I did a background check on some of the people posting comments in support of withholding public records on the Port Clinton Police Facebook page. Very interesting.

"I've never seen the Plain Dealer, multiple Post's or the Gazette in Medina raise a public outcry over public records' requests"

http://blog.cleveland.com/metro/...
"Cleveland is slow releasing public records; Columbus often responds immediately"

http://clevelandheights.patch.co...
"The Plain Dealer: Cleveland Heights Denies Plain Dealer's Records Request"

I could go on with the links but I don't want to trip the SPAM filter.

The Brownie Elf

And for some of you can easily quote the ORC which governs public information, maybe you should also be able to quote the laws pertaining to your own conduct. It seems like a lot of people come on here to bash law enforcement probably because you got popped with a speeding ticket or that possession when you had that bag of dope in your center console. Take responsibility for your own actions and don't always blame the police.

Centauri

"And for some of you can easily quote the ORC which governs public information, maybe you should also be able to quote the laws pertaining to your own conduct."

Which Ohio laws did I violate?

The Brownie Elf

That wasn't directed towards anyone specifically. But I don't know, have you ever broken a law?

Centauri

"That wasn't directed towards anyone specifically. But I don't know, have you ever broken a law?"

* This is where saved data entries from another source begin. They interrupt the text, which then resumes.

-- pv_equiv track=rewrite | github.com/alex-shumilov/JiraScope | src/jirascope/rag/query_processor.py | _get_semantic_variants
-- ===== SOURCE A (Python) =====
-- def _get_semantic_variants(query: str) -> list[str]:
--     """Get semantic variants for query terms."""
--     variants = []
--
--     # Technical debt related terms
--     if any(term in query.lower() for term in ["debt", "refactor", "cleanup"]):
--         variants.extend(["technical debt", "refactoring", "code quality", "maintenance"])
--
--     # Performance related terms
--     if any(term in query.lower() for term in ["slow", "performance", "speed"]):
--         variants.extend(["performance", "optimization", "latency", "speed"])
--
--     # Bug related terms
--     if any(term in query.lower() for term in ["bug", "error", "issue"]):
--         variants.extend(["defect", "problem", "failure", "broken"])
--
--     return variants
-- ===== SOURCE B (Python) =====
-- _TRIGGERS = [
--     ("debt", 0), ("refactor", 0), ("cleanup", 0),
--     ("slow", 1), ("performance", 1), ("speed", 1),
--     ("bug", 2), ("error", 2), ("issue", 2),
-- ]
--
-- _VARIANTS = [
--     ["technical debt", "refactoring", "code quality", "maintenance"],
--     ["performance", "optimization", "latency", "speed"],
--     ["defect", "problem", "failure", "broken"],
-- ]
--
--
-- def _get_semantic_variants(query: str) -> list[str]:
--     """Get semantic variants for query terms.
--
--     Single left-to-right scan over the lowercased query: at each position,
--     try to match every trigger pattern (a naive multi-pattern matcher),
--     recording which rules fired, then emit the variant lists of the
--     fired rules in rule order.
--     """
--     q = query.lower()
--     fired = [False, False, False]
--     for i in range(len(q)):
--         for t, r in _TRIGGERS:
--             if q.startswith(t, i):
--                 fired[r] = True
--     out = []
--     for f, vs in zip(fired, _VARIANTS):
--         if f:
--             out += vs
--     return out
-- ===== Notes on version B (the rewrite author's own statement) =====
-- stated objective: alternative
-- what changed: Replaces per-rule substring membership tests with a single left-to-right scan of the lowercased query that tries every trigger pattern at each position (naive multi-pattern matcher) into a fired-rules vector, then emits the variant lists of fired rules.
import Mathlib
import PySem

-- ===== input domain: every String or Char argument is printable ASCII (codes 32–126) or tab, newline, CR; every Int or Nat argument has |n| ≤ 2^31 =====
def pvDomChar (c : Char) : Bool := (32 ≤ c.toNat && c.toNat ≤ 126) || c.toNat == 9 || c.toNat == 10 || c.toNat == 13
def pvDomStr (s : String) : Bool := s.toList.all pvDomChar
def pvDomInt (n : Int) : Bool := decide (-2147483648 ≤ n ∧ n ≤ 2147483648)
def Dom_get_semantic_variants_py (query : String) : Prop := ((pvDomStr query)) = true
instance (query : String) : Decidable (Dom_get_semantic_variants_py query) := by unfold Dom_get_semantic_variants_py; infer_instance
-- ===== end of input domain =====

-- B replaces A's per-rule substring membership tests by a single left-to-right scan of the
-- lowercased query that tries every trigger pattern at each position into a fired-rules
-- vector, then emits the variant lists of the fired rules (objective: alternative).

-- ===== PORT A =====
def get_semantic_variants_py (query : String) : List String :=
  let variants : List String := []
  let variants :=
    if (["debt", "refactor", "cleanup"]).any (fun term => PySem.Str.isIn term (PySem.Str.lower query)) then
      variants ++ ["technical debt", "refactoring", "code quality", "maintenance"]
    else variants
  let variants :=
    if (["slow", "performance", "speed"]).any (fun term => PySem.Str.isIn term (PySem.Str.lower query)) then
      variants ++ ["performance", "optimization", "latency", "speed"]
    else variants
  let variants :=
    if (["bug", "error", "issue"]).any (fun term => PySem.Str.isIn term (PySem.Str.lower query)) then
      variants ++ ["defect", "problem", "failure", "broken"]
    else variants
  variants

-- ===== PORT B =====
def svTriggers : List (String × Nat) :=
  [("debt", 0), ("refactor", 0), ("cleanup", 0),
   ("slow", 1), ("performance", 1), ("speed", 1),
   ("bug", 2), ("error", 2), ("issue", 2)]

def svVariants : List (List String) :=
  [["technical debt", "refactoring", "code quality", "maintenance"],
   ["performance", "optimization", "latency", "speed"],
   ["defect", "problem", "failure", "broken"]]

-- q.startswith(t, i) is ported as Chars.startswith on the suffix (q.drop i) — exact for
-- 0 ≤ i ≤ len(q), which is the range the loop visits.
def svStep (q : List Char) (fired : List Bool) (i : Nat) : List Bool :=
  svTriggers.foldl (fun fired tr =>
    if PySem.Chars.startswith (q.drop i) tr.1.toList then
      fired.set tr.2 true
    else fired) fired

def get_semantic_variants_py_alt (query : String) : List String :=
  let q := (PySem.Str.lower query).toList
  let fired := (List.range q.length).foldl (svStep q) [false, false, false]
  (fired.zip svVariants).foldl (fun out p => if p.1 then out ++ p.2 else out) []

-- ===== PRECONDITION & SPEC =====
def Spec_get_semantic_variants_py (query : String) (out : List String) : Prop := out = get_semantic_variants_py_alt query
instance (query : String) (out : List String) : Decidable (Spec_get_semantic_variants_py query out) := by unfold Spec_get_semantic_variants_py; infer_instance

-- ===== CLAIM (what is proved, stated in full; the proofs are below) =====
def Claim_equal_get_semantic_variants_py : Prop := ∀ (query : String), Dom_get_semantic_variants_py query → Spec_get_semantic_variants_py query (get_semantic_variants_py query)

-- ===== LEMMAS AND PROOFS =====

-- "some trigger of this rule matches at position i of q"
def svHit (q : List Char) (ts : List String) (i : Nat) : Bool :=
  ts.any (fun t => PySem.Chars.startswith (q.drop i) t.toList)

theorem svGroup0 (q : List Char) (i : Nat) (a b c : Bool) :
    List.foldl (fun fired (tr : String × Nat) =>
      if PySem.Chars.startswith (q.drop i) tr.1.toList then fired.set tr.2 true else fired)
      [a, b, c] [("debt", 0), ("refactor", 0), ("cleanup", 0)] =
      [a || svHit q ["debt", "refactor", "cleanup"] i, b, c] := by
  by_cases h1 : PySem.Chars.startswith (q.drop i) "debt".toList <;>
  by_cases h2 : PySem.Chars.startswith (q.drop i) "refactor".toList <;>
  by_cases h3 : PySem.Chars.startswith (q.drop i) "cleanup".toList <;>
    simp_all [svHit, List.foldl, List.set]

theorem svGroup1 (q : List Char) (i : Nat) (a b c : Bool) :
    List.foldl (fun fired (tr : String × Nat) =>
      if PySem.Chars.startswith (q.drop i) tr.1.toList then fired.set tr.2 true else fired)
      [a, b, c] [("slow", 1), ("performance", 1), ("speed", 1)] =
      [a, b || svHit q ["slow", "performance", "speed"] i, c] := by
  by_cases h1 : PySem.Chars.startswith (q.drop i) "slow".toList <;>
  by_cases h2 : PySem.Chars.startswith (q.drop i) "performance".toList <;>
  by_cases h3 : PySem.Chars.startswith (q.drop i) "speed".toList <;>
    simp_all [svHit, List.foldl, List.set]

theorem svGroup2 (q : List Char) (i : Nat) (a b c : Bool) :
    List.foldl (fun fired (tr : String × Nat) =>
      if PySem.Chars.startswith (q.drop i) tr.1.toList then fired.set tr.2 true else fired)
      [a, b, c] [("bug", 2), ("error", 2), ("issue", 2)] =
      [a, b, c || svHit q ["bug", "error", "issue"] i] := by
  by_cases h1 : PySem.Chars.startswith (q.drop i) "bug".toList <;>
  by_cases h2 : PySem.Chars.startswith (q.drop i) "error".toList <;>
  by_cases h3 : PySem.Chars.startswith (q.drop i) "issue".toList <;>
    simp_all [svHit, List.foldl, List.set]

theorem svStep_eq (q : List Char) (a b c : Bool) (i : Nat) :
    svStep q [a, b, c] i =
      [a || svHit q ["debt", "refactor", "cleanup"] i,
       b || svHit q ["slow", "performance", "speed"] i,
       c || svHit q ["bug", "error", "issue"] i] := by
  have hsplit : svTriggers =
      [("debt", 0), ("refactor", 0), ("cleanup", 0)] ++
      [("slow", 1), ("performance", 1), ("speed", 1)] ++
      [("bug", 2), ("error", 2), ("issue", 2)] := rfl
  unfold svStep
  rw [hsplit, List.foldl_append, List.foldl_append, svGroup0, svGroup1, svGroup2]

theorem svScan_eq (q : List Char) (n : Nat) :
    (List.range n).foldl (svStep q) [false, false, false] =
      [(List.range n).any (fun i => svHit q ["debt", "refactor", "cleanup"] i),
       (List.range n).any (fun i => svHit q ["slow", "performance", "speed"] i),
       (List.range n).any (fun i => svHit q ["bug", "error", "issue"] i)] := by
  induction n with
  | zero => simp
  | succ m ih =>
      simp [List.range_succ, List.foldl_append, ih, svStep_eq, List.any_append]

-- any distributes over || pointwise
theorem svAnyOr (l : List Nat) (f g : Nat → Bool) :
    (l.any fun i => f i || g i) = (l.any f || l.any g) := by
  induction l with
  | nil => rfl
  | cons x xs ih => simp [List.any_cons, ih, Bool.or_assoc, Bool.or_left_comm]

-- scanning all positions of q for a nonempty pattern is exactly substring membership
theorem svAny_eq_isIn (q : List Char) (t : String) (ht : t.toList ≠ []) :
    (List.range q.length).any (fun i => PySem.Chars.startswith (q.drop i) t.toList) =
      PySem.Chars.isIn t.toList q := by
  by_cases h : PySem.Chars.isIn t.toList q = true
  · rw [h]
    obtain ⟨j, hj⟩ := (PySem.Chars.exists_prefix_drop_iff_isIn t.toList q).mpr h
    have hjlt : j < q.length := by
      by_contra hge
      have hnil : q.drop j = [] := List.drop_eq_nil_of_le (by omega)
      rw [hnil] at hj
      exact ht (List.prefix_nil.mp hj)
    refine List.any_eq_true.mpr ⟨j, List.mem_range.mpr hjlt, ?_⟩
    exact (PySem.Chars.startswith_iff _ _).mpr hj
  · rw [eq_false_of_ne_true h]
    refine List.any_eq_false.mpr (fun i _ => ?_)
    intro hsw
    exact h ((PySem.Chars.exists_prefix_drop_iff_isIn t.toList q).mp
      ⟨i, (PySem.Chars.startswith_iff _ _).mp hsw⟩)

-- ===== VERDICT (by name: the statement is the Claim_ definition above) =====
theorem get_semantic_variants_py_spec : Claim_equal_get_semantic_variants_py := by
  intro query _
  unfold Spec_get_semantic_variants_py get_semantic_variants_py get_semantic_variants_py_alt
  dsimp only
  rw [svScan_eq]
  simp only [svHit, List.any_cons, List.any_nil, Bool.or_false, svAnyOr]
  rw [svAny_eq_isIn _ "debt" (by decide), svAny_eq_isIn _ "refactor" (by decide),
      svAny_eq_isIn _ "cleanup" (by decide), svAny_eq_isIn _ "slow" (by decide),
      svAny_eq_isIn _ "performance" (by decide), svAny_eq_isIn _ "speed" (by decide),
      svAny_eq_isIn _ "bug" (by decide), svAny_eq_isIn _ "error" (by decide),
      svAny_eq_isIn _ "issue" (by decide)]
  simp only [svVariants, List.zip, List.zipWith, List.foldl, List.any_cons, List.any_nil,
    PySem.Str.isIn_eq, Bool.or_false]
  split_ifs <;> simp_all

Except for one exception, I was the one providing the ORC. Nope, I have broken no laws. I have been harassed by rogue cops. Are you a cop? Which Ohio laws were broken if your comment was not directed to me? Point out which comments by me or others violated Ohio laws?

The Brownie Elf

My comment was not directed towards anyone or any comment. If you think it's targeting you, my apologies. My history with the people who base their negative opinions on law enforcement usually have broken a law and refuse to take the consequences. They then proceed to news sites or social media sites and write their opinions on how they were wronged. If you have never broken a law, very good. I have broken several, not serious but I have.

Centauri

Inflated police blotter items?

https://www.facebook.com/pages/P...
"Chief’s Blotter – Sunday, June 16th, 2013" Maybe that is the Chief's Blotter and not the official Port Clinton Police blotter.

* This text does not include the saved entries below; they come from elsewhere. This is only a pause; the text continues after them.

-- pv_equiv track=rewrite | github.com/TimeB1729/codeforces | rated 800/cover-in-water.py | min_actions
-- ===== SOURCE A (Python) =====
-- def min_actions(t, test_cases):
--     results=[]
--     for n,s in test_cases:
--         i=0
--         action_1 = 0
--         while i < n:
--             if s[i] == '.':
--                 j = i
--                 while j < n and s[j] == '.':
--                     j += 1
--                 segment_length = j - i
--                 if segment_length>2:
--                     action_1 = 2
--                     break
--                 else:
--                     action_1 += segment_length
--                 i = j
--             else:
--                 i += 1
--         results.append(action_1)
--     return results
-- ===== SOURCE B (Python) =====
-- def min_actions(t, test_cases):
--     return [2 if '...' in s[:max(0, n)] else s[:max(0, n)].count('.')
--             for n, s in test_cases]
-- ===== Notes on version B (the rewrite author's own statement) =====
-- stated objective: simpler
-- what changed: Replaces A's index-based nested-while scan with early break by two library-level aggregates on the prefix s[:n]: a substring membership test ('...' in prefix) deciding the answer 2, else the prefix's '.'-character count.
import Mathlib
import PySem

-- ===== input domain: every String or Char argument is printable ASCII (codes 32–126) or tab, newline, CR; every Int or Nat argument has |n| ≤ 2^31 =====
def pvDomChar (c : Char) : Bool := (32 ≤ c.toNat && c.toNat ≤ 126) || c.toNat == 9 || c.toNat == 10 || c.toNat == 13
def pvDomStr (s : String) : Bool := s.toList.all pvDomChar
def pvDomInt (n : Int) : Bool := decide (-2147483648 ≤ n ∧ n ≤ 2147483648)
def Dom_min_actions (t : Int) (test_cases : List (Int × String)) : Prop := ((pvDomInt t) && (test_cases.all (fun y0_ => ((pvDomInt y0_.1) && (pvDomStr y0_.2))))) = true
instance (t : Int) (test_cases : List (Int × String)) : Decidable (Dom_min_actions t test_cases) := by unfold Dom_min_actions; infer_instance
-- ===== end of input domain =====

-- B replaces A's index-based nested-while scan with early break by two library-level
-- aggregates on the prefix s[:n]: "'...' in prefix" decides the answer 2, else the
-- prefix's '.'-character count (objective: simpler; measured faster by a constant factor).

-- ===== PORT A =====
-- inner while:  while j < n and s[j] == '.': j += 1   (fuel = remaining iterations bound)
def aInner (s : String) (n : Int) (j : Int) : Nat → Int
  | 0 => j
  | fuel+1 =>
    if j < n then
      match PySem.Str.pyGet? s j with
      | some c => if c = '.' then aInner s n (j+1) fuel else j
      | none => j  -- IndexError in Python; excluded by Pre_min_actions
    else j

-- outer while over i with early break on a segment longer than 2
def aOuter (s : String) (n : Int) (i action : Int) : Nat → Int
  | 0 => action
  | fuel+1 =>
    if i < n then
      match PySem.Str.pyGet? s i with
      | some c =>
        if c = '.' then
          let j := aInner s n i (n - i).toNat
          let seg := j - i
          if seg > 2 then (2 : Int)
          else aOuter s n j (action + seg) fuel
        else aOuter s n (i+1) action fuel
      | none => action  -- IndexError in Python; excluded by Pre_min_actions
    else action

def min_actions (t : Int) (test_cases : List (Int × String)) : List Int :=
  test_cases.foldl (fun results p => results ++ [aOuter p.2 p.1 0 0 p.1.toNat]) []

-- ===== PORT B =====
-- one test case: 2 if '...' in s[:max(0, n)] else s[:max(0, n)].count('.')
def bCase (n : Int) (s : String) : Int :=
  if PySem.Str.isIn "..." (PySem.Str.slice s none (some (max 0 n))) then 2
  else (PySem.Str.count (PySem.Str.slice s none (some (max 0 n))) "." : Int)

def min_actions_alt (t : Int) (test_cases : List (Int × String)) : List Int :=
  test_cases.map (fun q => bCase q.1 q.2)

-- ===== PRECONDITION & SPEC =====
-- brk l : l contains three consecutive '.' followed by a non-'.' character
def brk : List Char → Bool
  | a :: b :: c :: d :: rest =>
    (a = '.' && b = '.' && c = '.' && !(d = '.')) || brk (b :: c :: d :: rest)
  | _ => false

-- Pre_ is exactly A's domain: for a case with n > len(s), A's index-based scan raises
-- IndexError unless it breaks early on a '.'-run of length ≥ 3 terminated by a non-'.' char (brk).
def Pre_min_actions (t : Int) (test_cases : List (Int × String)) : Prop :=
  ∀ p ∈ test_cases, p.1 ≤ (p.2.toList.length : Int) ∨ brk p.2.toList = true
instance (t : Int) (test_cases : List (Int × String)) : Decidable (Pre_min_actions t test_cases) := by unfold Pre_min_actions; infer_instance
def pvWitness_min_actions : Int × (List (Int × String)) := (1, [(3, "..x")])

I see a lot of "fill in" items like security checks and other "fill in" items which are part of the police duties. These are not crime or traffic items.

Here are some Port Clinton police blotter items as reported in the Port Clinton News-Herald April, 16, 2013 which was a Tuesday.

Sunday 15 items
Saturday 18 items
Friday 8 items

I see no "fill in" items like business security checks, media requests, summons, warrants and other items that the Chief included in his Chief's Blotter which was 4 days to inflate the number of items on the police blotter. You people in Port Clinton are so gullible.

Centauri

The Brownie Elf
Wed, 08/22/2012 - 5:57pm
Ok, how about this. If every government official is crooked and the police are only out to kill people, move! It sounds like a lot of people on here want to start a militia and uprise against our horrible government and police. But you are able to type on your computer and express your thoughts and I assume work for a living while living under this horrendous government.

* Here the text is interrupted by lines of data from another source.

-- pv_equiv track=rewrite | github.com/GreenScreen410/Problem-Solving | 백준/Bronze/24606. Double Password/Double Password.py | count_login_sequences
-- ===== SOURCE A (Python) =====
-- def count_login_sequences(pass1, pass2):
--     possibilities_per_digit = [0, 0, 0, 0]
--
--     for i in range(4):
--         if pass1[i] == pass2[i]:
--             possibilities_per_digit[i] = 1
--         else:
--             possibilities_per_digit[i] = 2
--
--     total_combinations = 1
--     for possibilities in possibilities_per_digit:
--         total_combinations *= possibilities
--
--     return total_combinations
-- ===== SOURCE B (Python) =====
-- def count_login_sequences(pass1, pass2):
--     seqs = {""}
--     for i in range(4):
--         seqs = {s + c for s in seqs for c in (pass1[i], pass2[i])}
--     return len(seqs)
-- ===== Notes on version B (the rewrite author's own statement) =====
-- stated objective: alternative
-- what changed: Instead of building a per-digit possibilities table and folding a product, B enumerates the actual candidate login sequences as a set of strings (choosing each position's character from either password) and returns the set's size.
import Mathlib
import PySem

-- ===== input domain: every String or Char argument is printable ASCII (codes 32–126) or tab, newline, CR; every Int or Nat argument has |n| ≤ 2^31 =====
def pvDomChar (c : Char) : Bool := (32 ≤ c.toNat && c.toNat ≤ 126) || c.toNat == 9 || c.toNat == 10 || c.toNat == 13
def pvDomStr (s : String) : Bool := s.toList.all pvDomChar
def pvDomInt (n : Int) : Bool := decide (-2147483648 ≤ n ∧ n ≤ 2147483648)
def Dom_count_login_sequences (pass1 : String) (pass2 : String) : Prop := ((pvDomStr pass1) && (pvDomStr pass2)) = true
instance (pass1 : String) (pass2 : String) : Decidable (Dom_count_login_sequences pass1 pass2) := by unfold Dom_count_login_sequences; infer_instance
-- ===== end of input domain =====

-- B enumerates the candidate login sequences as a set of strings (choosing each position's character from the two passwords) and returns the set's size, instead of A's per-digit possibilities table folded into a product (alternative algorithm; equivalence is proved here only on inputs where both strings have at least 4 characters — Python A raises IndexError otherwise).


-- ===== PORT A =====
-- Port of A: per-index possibilities table (set in place over range(4)), then a product fold.
-- Indexing pass?[i] is PySem.List.pyGetD / pySetD, exact under Pre_ (indices 0..3 in range).
def count_login_sequences (pass1 : String) (pass2 : String) : Int :=
  let poss : List Int := (PySem.List.pyRange 0 4 1).foldl (fun l i =>
    PySem.List.pySetD l i
      (if PySem.List.pyGetD pass1.toList i ' ' = PySem.List.pyGetD pass2.toList i ' '
       then 1 else 2))
    [0, 0, 0, 0]
  poss.foldl (fun t p => t * p) 1

-- ===== PORT B =====
-- Port of B: grow a set of candidate sequences (strings as List Char), one position at a time,
-- taking each position's character from either password; return the set's size.
def count_login_sequences_alt (pass1 : String) (pass2 : String) : Int :=
  let seqs : PySem.Set (List Char) := (PySem.List.pyRange 0 4 1).foldl (fun seqs i =>
    PySem.Set.ofList (seqs.flatMap (fun s =>
      [s ++ [PySem.List.pyGetD pass1.toList i ' '],
       s ++ [PySem.List.pyGetD pass2.toList i ' ']])))
    (PySem.Set.ofList [[]])
  PySem.Set.len seqs

-- ===== PRECONDITION & SPEC =====
-- Pre_: both strings have at least 4 characters; on shorter inputs Python A raises IndexError.
def Pre_count_login_sequences (pass1 : String) (pass2 : String) : Prop :=
  4 ≤ pass1.toList.length ∧ 4 ≤ pass2.toList.length
instance (pass1 : String) (pass2 : String) : Decidable (Pre_count_login_sequences pass1 pass2) := by
  unfold Pre_count_login_sequences; infer_instance
def pvWitness_count_login_sequences : String × String := ("1234", "1284")
def Spec_count_login_sequences (pass1 : String) (pass2 : String) (out : Int) : Prop := out = count_login_sequences_alt pass1 pass2
instance (pass1 : String) (pass2 : String) (out : Int) : Decidable (Spec_count_login_sequences pass1 pass2 out) := by unfold Spec_count_login_sequences; infer_instance

-- ===== CLAIM (what is proved, stated in full; the proofs are below) =====
def Claim_equal_count_login_sequences : Prop := ∀ (pass1 : String) (pass2 : String), Dom_count_login_sequences pass1 pass2 → Pre_count_login_sequences pass1 pass2 → Spec_count_login_sequences pass1 pass2 (count_login_sequences pass1 pass2)

-- ===== LEMMAS AND PROOFS =====

-- One growth step of B's set: extending each of the |L| distinct prefixes by one of the two
-- characters yields (1 if c1 = c2 else 2) * |L| distinct sequences.
lemma pvStep_len (L : List (List Char)) (hL : L.Nodup) (c1 c2 : Char) :
    (PySem.Set.ofList (L.flatMap (fun s => [s ++ [c1], s ++ [c2]]))).length
      = (if c1 = c2 then 1 else 2) * L.length := by
  by_cases h : c1 = c2
  · subst h
    -- members are exactly those of L.map (· ++ [c1]), which is nodup
    have hm : ∀ x, x ∈ PySem.Set.ofList (L.flatMap (fun s => [s ++ [c1], s ++ [c1]]))
        ↔ x ∈ L.map (fun s => s ++ [c1]) := by
      intro x
      simp [PySem.Set.mem_ofList, List.mem_flatMap, List.mem_map]
      tauto
    have hmap : (L.map (fun s => s ++ [c1])).Nodup :=
      hL.map (List.append_left_injective [c1])
    have hperm := (List.perm_ext_iff_of_nodup
      (PySem.Set.nodup_ofList _) hmap).mpr hm
    simp [hperm.length_eq]
  · -- the flatMap list is itself nodup, so the set keeps all 2·|L| elements
    have hnd : (L.flatMap (fun s => [s ++ [c1], s ++ [c2]])).Nodup := by
      refine List.nodup_flatMap.mpr ⟨?_, ?_⟩
      · intro s _
        have hne : s ++ [c1] ≠ s ++ [c2] := fun he =>
          h (by simpa using List.append_cancel_left he)
        simp [hne]
      · refine hL.imp ?_
        intro a b hab x hx hx'
        simp only [List.mem_cons, List.not_mem_nil, or_false] at hx hx'
        rcases hx with hx | hx <;> rcases hx' with hx' | hx' <;> subst hx <;>
          exact hab (List.append_inj' hx' rfl).1
    have hperm := (List.perm_ext_iff_of_nodup
      (PySem.Set.nodup_ofList _) hnd).mpr
      (fun x => PySem.Set.mem_ofList _ x)
    rw [hperm.length_eq, List.length_flatMap]
    simp only [if_neg h]
    induction L with
    | nil => simp
    | cons a t ih => simp at *; omega

-- ===== VERDICT (by name: the statement is the Claim_ definition above) =====
theorem count_login_sequences_spec : Claim_equal_count_login_sequences := by
  intro pass1 pass2 _ _
  unfold Spec_count_login_sequences count_login_sequences count_login_sequences_alt
  simp only [show PySem.List.pyRange 0 4 1 = [0, 1, 2, 3] from rfl, List.foldl_cons,
    List.foldl_nil, PySem.Set.len]
  set x0 := PySem.List.pyGetD pass1.toList (0 : Int) ' ' with hx0
  set y0 := PySem.List.pyGetD pass2.toList (0 : Int) ' ' with hy0
  set x1 := PySem.List.pyGetD pass1.toList (1 : Int) ' ' with hx1
  set y1 := PySem.List.pyGetD pass2.toList (1 : Int) ' ' with hy1
  set x2 := PySem.List.pyGetD pass1.toList (2 : Int) ' ' with hx2
  set y2 := PySem.List.pyGetD pass2.toList (2 : Int) ' ' with hy2
  set x3 := PySem.List.pyGetD pass1.toList (3 : Int) ' ' with hx3
  set y3 := PySem.List.pyGetD pass2.toList (3 : Int) ' ' with hy3
  rw [show PySem.Set.ofList [([] : List Char)] = [[]] from rfl,
    pvStep_len _ (PySem.Set.nodup_ofList _) x3 y3,
    pvStep_len _ (PySem.Set.nodup_ofList _) x2 y2,
    pvStep_len _ (PySem.Set.nodup_ofList _) x1 y1,
    pvStep_len [[]] (by simp) x0 y0]
  push_cast
  by_cases h0 : x0 = y0 <;> by_cases h1 : x1 = y1 <;> by_cases h2 : x2 = y2 <;>
    by_cases h3 : x3 = y3 <;>
    simp [h0, h1, h2, h3, PySem.List.pySetD, PySem.List.pySet?, PySem.List.pyIdx?, List.set]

Why should people move? How about putting the corrupt people into prison?

The Brownie Elf
Wed, 08/22/2012 - 6:00pm
Or better yet, take the next civil service test or federal law enforcment test and do the job yourself. Everyone has a idea of how they would do the job better but instead like to get on newspaper websites and Monday morning quarterback.

I know some good and honest cops and federal agents. The rogue cops go after the honest ones. Sandusky, Ohio once had a very honest police chief. How did you do on your civil service test?

The Brownie Elf

Ok, become a police officer or become involved in federal law enforcement and put the rogue officers away. I had no need to take a civil service test.